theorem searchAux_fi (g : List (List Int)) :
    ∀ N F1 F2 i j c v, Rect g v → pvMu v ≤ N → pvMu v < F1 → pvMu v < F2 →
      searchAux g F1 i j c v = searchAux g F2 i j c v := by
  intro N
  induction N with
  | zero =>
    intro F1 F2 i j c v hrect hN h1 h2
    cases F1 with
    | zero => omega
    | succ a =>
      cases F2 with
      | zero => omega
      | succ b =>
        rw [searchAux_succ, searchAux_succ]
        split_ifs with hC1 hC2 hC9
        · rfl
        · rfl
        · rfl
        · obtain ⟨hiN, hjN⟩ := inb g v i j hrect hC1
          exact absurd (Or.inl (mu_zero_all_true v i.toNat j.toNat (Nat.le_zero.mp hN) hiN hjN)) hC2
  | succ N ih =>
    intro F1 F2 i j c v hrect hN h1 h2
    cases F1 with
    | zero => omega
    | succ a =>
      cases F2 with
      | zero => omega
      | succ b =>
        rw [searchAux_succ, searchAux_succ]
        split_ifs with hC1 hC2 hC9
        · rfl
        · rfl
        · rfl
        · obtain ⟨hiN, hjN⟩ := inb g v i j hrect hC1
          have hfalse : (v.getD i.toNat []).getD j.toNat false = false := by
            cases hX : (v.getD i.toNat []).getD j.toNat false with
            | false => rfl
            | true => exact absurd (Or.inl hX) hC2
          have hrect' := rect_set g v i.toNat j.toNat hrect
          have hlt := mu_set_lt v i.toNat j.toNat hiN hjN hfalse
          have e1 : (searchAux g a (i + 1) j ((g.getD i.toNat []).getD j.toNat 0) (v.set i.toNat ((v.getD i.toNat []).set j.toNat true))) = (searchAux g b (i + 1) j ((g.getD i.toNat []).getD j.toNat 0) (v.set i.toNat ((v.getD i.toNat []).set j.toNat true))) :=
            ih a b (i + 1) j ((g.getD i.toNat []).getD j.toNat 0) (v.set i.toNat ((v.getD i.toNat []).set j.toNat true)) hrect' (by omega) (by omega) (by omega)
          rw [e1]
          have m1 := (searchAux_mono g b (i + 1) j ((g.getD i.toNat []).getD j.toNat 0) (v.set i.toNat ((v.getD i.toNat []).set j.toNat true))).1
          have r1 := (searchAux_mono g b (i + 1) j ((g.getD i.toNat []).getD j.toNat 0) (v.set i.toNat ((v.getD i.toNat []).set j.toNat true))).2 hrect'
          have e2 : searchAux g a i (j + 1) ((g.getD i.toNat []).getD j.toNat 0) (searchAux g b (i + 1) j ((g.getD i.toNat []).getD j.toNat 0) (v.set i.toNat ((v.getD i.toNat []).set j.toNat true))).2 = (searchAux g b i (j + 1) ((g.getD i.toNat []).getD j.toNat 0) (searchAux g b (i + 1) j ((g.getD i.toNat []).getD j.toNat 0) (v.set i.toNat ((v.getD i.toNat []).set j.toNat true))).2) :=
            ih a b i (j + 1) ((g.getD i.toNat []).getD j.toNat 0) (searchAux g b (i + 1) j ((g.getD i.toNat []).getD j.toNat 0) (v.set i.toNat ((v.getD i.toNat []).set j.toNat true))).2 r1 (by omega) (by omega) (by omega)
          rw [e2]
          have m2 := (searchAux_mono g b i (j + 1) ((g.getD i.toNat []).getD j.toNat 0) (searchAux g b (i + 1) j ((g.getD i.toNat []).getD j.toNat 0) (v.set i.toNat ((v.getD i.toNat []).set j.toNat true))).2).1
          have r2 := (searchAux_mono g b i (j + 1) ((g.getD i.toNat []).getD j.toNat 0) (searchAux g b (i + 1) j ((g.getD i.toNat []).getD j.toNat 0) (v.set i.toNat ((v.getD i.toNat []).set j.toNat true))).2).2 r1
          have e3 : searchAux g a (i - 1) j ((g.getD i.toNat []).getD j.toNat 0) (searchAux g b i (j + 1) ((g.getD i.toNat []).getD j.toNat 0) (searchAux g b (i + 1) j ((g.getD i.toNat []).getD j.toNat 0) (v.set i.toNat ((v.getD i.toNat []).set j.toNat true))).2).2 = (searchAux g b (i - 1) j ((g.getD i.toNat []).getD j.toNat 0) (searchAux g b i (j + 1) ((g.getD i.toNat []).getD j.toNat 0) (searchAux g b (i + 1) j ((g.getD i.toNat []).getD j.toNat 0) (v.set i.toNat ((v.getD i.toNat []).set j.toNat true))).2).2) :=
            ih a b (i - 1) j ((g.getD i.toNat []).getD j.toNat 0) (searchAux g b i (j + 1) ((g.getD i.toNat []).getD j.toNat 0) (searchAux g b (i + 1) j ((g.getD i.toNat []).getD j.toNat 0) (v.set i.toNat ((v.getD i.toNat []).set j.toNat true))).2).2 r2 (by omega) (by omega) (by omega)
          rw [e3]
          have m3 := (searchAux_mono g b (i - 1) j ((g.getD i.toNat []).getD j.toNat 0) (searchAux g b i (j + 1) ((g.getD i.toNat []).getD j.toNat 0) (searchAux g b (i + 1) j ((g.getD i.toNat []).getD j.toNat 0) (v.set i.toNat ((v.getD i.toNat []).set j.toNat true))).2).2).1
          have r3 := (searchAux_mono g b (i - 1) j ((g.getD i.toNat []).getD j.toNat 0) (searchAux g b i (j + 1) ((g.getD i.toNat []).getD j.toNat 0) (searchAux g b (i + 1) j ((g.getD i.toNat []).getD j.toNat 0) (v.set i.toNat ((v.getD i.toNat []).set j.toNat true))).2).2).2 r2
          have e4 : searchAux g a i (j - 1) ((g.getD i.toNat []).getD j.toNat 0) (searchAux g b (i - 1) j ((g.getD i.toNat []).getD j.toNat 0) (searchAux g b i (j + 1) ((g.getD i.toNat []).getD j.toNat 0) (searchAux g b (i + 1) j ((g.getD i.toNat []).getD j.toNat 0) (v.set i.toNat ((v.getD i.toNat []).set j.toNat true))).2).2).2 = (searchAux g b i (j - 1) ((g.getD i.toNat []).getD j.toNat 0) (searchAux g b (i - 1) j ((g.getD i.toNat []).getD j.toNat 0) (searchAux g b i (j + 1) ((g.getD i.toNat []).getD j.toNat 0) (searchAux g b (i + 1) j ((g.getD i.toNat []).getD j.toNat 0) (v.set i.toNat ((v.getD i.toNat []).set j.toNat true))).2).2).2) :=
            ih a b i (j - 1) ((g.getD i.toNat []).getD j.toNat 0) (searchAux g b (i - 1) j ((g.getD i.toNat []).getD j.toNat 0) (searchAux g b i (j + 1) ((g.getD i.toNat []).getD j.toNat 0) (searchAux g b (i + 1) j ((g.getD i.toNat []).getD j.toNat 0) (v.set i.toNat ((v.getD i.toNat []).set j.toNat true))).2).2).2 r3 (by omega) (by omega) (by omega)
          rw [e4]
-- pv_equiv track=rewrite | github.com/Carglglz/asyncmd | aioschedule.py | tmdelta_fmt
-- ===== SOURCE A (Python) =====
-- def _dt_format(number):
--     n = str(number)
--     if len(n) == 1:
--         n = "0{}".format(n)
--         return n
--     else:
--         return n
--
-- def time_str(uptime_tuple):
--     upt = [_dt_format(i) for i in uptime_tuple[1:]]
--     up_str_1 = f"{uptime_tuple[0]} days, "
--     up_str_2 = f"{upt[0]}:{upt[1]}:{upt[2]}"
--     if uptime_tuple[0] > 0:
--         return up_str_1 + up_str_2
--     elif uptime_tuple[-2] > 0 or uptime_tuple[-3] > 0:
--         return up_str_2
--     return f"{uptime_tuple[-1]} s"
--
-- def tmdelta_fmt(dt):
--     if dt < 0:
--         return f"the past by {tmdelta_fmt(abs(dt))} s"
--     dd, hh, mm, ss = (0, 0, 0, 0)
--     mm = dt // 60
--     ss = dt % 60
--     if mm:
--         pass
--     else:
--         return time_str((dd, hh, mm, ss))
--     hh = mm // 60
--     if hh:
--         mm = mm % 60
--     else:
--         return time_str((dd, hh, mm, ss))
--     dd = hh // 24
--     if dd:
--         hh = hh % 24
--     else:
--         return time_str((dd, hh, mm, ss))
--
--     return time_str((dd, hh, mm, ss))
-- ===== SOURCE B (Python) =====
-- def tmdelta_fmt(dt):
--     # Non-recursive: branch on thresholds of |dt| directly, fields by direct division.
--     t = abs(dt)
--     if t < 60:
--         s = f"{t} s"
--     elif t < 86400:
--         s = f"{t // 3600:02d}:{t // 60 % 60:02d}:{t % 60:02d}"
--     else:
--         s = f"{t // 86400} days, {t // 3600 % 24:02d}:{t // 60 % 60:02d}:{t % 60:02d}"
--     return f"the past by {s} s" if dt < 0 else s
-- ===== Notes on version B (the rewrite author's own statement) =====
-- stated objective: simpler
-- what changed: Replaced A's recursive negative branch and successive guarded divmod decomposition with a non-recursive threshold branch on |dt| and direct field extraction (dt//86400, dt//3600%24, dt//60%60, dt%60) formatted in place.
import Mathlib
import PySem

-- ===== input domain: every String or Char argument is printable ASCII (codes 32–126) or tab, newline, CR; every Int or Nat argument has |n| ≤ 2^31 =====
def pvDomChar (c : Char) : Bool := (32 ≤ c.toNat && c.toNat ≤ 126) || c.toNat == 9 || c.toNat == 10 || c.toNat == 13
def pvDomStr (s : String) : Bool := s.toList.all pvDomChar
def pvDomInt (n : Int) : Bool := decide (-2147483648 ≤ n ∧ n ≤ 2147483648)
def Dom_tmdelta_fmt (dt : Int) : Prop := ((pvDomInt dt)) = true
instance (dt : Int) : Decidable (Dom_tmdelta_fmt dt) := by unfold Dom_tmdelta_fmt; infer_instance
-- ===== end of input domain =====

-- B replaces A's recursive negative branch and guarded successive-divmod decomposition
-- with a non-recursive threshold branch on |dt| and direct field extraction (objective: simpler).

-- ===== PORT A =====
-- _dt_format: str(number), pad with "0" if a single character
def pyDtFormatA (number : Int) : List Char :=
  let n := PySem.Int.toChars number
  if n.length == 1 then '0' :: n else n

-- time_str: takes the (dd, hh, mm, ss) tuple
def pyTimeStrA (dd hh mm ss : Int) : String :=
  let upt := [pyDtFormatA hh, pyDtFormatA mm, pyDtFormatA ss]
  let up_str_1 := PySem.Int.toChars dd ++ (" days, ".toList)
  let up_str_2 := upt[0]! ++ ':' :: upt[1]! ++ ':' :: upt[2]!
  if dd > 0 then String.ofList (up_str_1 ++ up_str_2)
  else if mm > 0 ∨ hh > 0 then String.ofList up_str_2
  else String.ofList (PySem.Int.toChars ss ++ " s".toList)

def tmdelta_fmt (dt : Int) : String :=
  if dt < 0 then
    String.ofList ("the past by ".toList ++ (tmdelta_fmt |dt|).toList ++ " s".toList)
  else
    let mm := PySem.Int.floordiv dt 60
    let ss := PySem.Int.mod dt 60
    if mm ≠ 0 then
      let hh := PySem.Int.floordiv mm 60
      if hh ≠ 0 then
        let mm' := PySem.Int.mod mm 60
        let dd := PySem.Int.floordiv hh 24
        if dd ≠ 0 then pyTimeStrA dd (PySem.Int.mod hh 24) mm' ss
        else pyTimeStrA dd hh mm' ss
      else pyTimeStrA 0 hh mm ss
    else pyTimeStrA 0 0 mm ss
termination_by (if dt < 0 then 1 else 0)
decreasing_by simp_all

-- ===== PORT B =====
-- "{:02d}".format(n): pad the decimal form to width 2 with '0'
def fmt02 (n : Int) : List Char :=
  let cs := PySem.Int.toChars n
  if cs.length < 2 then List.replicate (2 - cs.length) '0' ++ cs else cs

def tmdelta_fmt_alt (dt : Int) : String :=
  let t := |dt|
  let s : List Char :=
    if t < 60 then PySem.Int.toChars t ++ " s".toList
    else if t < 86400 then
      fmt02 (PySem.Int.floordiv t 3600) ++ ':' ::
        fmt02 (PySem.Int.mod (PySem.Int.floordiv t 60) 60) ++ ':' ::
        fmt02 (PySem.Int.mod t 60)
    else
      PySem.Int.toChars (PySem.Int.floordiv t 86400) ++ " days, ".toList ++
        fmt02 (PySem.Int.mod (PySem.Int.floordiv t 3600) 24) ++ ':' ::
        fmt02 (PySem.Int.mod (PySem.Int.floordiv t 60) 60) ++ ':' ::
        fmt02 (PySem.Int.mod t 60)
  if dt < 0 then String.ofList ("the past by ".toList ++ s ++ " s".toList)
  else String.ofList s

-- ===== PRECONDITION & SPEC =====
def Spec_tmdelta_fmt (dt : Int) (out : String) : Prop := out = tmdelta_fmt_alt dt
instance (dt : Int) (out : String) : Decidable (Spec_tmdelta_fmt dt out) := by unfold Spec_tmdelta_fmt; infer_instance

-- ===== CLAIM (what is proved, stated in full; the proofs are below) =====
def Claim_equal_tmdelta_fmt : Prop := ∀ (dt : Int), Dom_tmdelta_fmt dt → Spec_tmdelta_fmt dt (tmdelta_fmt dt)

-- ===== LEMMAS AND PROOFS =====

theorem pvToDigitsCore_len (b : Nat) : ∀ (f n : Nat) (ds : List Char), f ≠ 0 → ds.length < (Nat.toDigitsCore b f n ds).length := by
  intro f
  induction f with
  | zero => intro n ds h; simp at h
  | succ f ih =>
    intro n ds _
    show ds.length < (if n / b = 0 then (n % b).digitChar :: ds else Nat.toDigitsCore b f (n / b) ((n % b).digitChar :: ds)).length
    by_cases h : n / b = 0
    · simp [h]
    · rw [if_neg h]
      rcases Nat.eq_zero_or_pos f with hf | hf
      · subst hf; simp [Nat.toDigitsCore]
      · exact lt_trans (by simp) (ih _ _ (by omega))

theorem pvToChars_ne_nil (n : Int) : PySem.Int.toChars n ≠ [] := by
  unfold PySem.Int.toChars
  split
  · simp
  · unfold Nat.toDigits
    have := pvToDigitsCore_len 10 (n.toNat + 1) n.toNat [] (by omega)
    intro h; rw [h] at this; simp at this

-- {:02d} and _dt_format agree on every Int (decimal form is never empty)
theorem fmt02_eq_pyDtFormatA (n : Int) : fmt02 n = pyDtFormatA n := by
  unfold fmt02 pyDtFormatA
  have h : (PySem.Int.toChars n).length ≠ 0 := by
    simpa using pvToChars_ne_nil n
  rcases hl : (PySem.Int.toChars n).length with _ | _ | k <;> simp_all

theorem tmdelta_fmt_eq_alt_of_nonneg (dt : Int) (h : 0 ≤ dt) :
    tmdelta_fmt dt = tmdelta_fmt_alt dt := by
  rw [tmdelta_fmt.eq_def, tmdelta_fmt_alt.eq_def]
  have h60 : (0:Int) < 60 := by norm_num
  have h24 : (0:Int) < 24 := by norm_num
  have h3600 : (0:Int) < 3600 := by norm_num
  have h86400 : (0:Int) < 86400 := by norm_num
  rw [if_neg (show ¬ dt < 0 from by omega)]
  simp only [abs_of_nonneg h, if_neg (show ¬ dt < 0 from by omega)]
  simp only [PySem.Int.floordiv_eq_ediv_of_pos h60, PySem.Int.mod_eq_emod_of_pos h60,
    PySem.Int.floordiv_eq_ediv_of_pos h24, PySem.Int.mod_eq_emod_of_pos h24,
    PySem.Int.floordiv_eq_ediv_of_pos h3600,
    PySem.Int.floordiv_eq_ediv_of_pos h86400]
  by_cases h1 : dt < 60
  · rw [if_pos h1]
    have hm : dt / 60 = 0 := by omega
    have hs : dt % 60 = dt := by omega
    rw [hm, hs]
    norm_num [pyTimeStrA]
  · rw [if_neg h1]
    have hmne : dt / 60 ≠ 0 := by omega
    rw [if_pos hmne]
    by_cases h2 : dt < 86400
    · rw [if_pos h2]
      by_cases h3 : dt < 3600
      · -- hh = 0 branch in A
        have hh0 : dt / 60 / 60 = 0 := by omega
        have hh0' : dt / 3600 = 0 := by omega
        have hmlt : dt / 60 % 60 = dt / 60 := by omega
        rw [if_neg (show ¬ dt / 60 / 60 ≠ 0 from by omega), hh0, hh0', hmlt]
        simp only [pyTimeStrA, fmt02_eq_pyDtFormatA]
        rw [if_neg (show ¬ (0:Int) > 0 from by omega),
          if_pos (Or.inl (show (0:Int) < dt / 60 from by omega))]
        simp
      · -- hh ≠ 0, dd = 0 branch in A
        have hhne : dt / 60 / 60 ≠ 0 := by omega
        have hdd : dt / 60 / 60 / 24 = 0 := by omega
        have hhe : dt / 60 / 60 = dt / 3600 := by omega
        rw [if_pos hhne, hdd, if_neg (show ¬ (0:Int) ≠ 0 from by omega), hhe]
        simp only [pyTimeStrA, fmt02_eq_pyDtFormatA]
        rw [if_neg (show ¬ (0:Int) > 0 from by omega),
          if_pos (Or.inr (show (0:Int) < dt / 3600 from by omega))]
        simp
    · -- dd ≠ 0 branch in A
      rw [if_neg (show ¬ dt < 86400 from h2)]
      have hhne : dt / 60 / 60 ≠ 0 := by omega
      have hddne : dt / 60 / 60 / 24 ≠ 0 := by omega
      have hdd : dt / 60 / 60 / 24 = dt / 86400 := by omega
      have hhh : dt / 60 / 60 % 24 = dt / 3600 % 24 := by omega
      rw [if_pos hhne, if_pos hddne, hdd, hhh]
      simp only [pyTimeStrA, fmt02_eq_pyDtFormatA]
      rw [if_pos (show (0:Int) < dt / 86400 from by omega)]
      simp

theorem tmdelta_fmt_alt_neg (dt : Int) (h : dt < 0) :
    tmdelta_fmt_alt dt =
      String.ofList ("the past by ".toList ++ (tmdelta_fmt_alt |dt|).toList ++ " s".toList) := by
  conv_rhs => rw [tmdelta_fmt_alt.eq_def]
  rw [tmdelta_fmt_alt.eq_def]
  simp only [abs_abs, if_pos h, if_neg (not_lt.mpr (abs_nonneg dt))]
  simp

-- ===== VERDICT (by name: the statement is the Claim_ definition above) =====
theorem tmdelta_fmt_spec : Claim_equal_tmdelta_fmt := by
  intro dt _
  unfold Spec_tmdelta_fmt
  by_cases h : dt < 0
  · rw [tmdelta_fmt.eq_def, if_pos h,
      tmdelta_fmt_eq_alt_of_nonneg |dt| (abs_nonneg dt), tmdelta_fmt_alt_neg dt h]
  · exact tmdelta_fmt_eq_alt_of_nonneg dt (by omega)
####################
■ What this task involves
In the answer, the lines from the first line of the data above through the line containing "have hlt := mu_set_lt" must appear exactly as written, with nothing else.

■ Response to this task
theorem searchAux_fi (g : List (List Int)) :
    ∀ N F1 F2 i j c v, Rect g v → pvMu v ≤ N → pvMu v < F1 → pvMu v < F2 →
      searchAux g F1 i j c v = searchAux g F2 i j c v := by
  intro N
  induction N with
  | zero =>
    intro F1 F2 i j c v hrect hN h1 h2
    cases F1 with
    | zero => omega
    | succ a =>
      cases F2 with
      | zero => omega
      | succ b =>
        rw [searchAux_succ, searchAux_succ]
        split_ifs with hC1 hC2 hC9
        · rfl
        · rfl
        · rfl
        · obtain ⟨hiN, hjN⟩ := inb g v i j hrect hC1
          exact absurd (Or.inl (mu_zero_all_true v i.toNat j.toNat (Nat.le_zero.mp hN) hiN hjN)) hC2
  | succ N ih =>
    intro F1 F2 i j c v hrect hN h1 h2
    cases F1 with
    | zero => omega
    | succ a =>
      cases F2 with
      | zero => omega
      | succ b =>
        rw [searchAux_succ, searchAux_succ]
        split_ifs with hC1 hC2 hC9
        · rfl
        · rfl
        · rfl
        · obtain ⟨hiN, hjN⟩ := inb g v i j hrect hC1
          have hfalse : (v.getD i.toNat []).getD j.toNat false = false := by
            cases hX : (v.getD i.toNat []).getD j.toNat false with
            | false => rfl
            | true => exact absurd (Or.inl hX) hC2
          have hrect' := rect_set g v i.toNat j.toNat hrect
          have hlt := mu_set_lt v i.toNat j.toNat hiN hjN hfalse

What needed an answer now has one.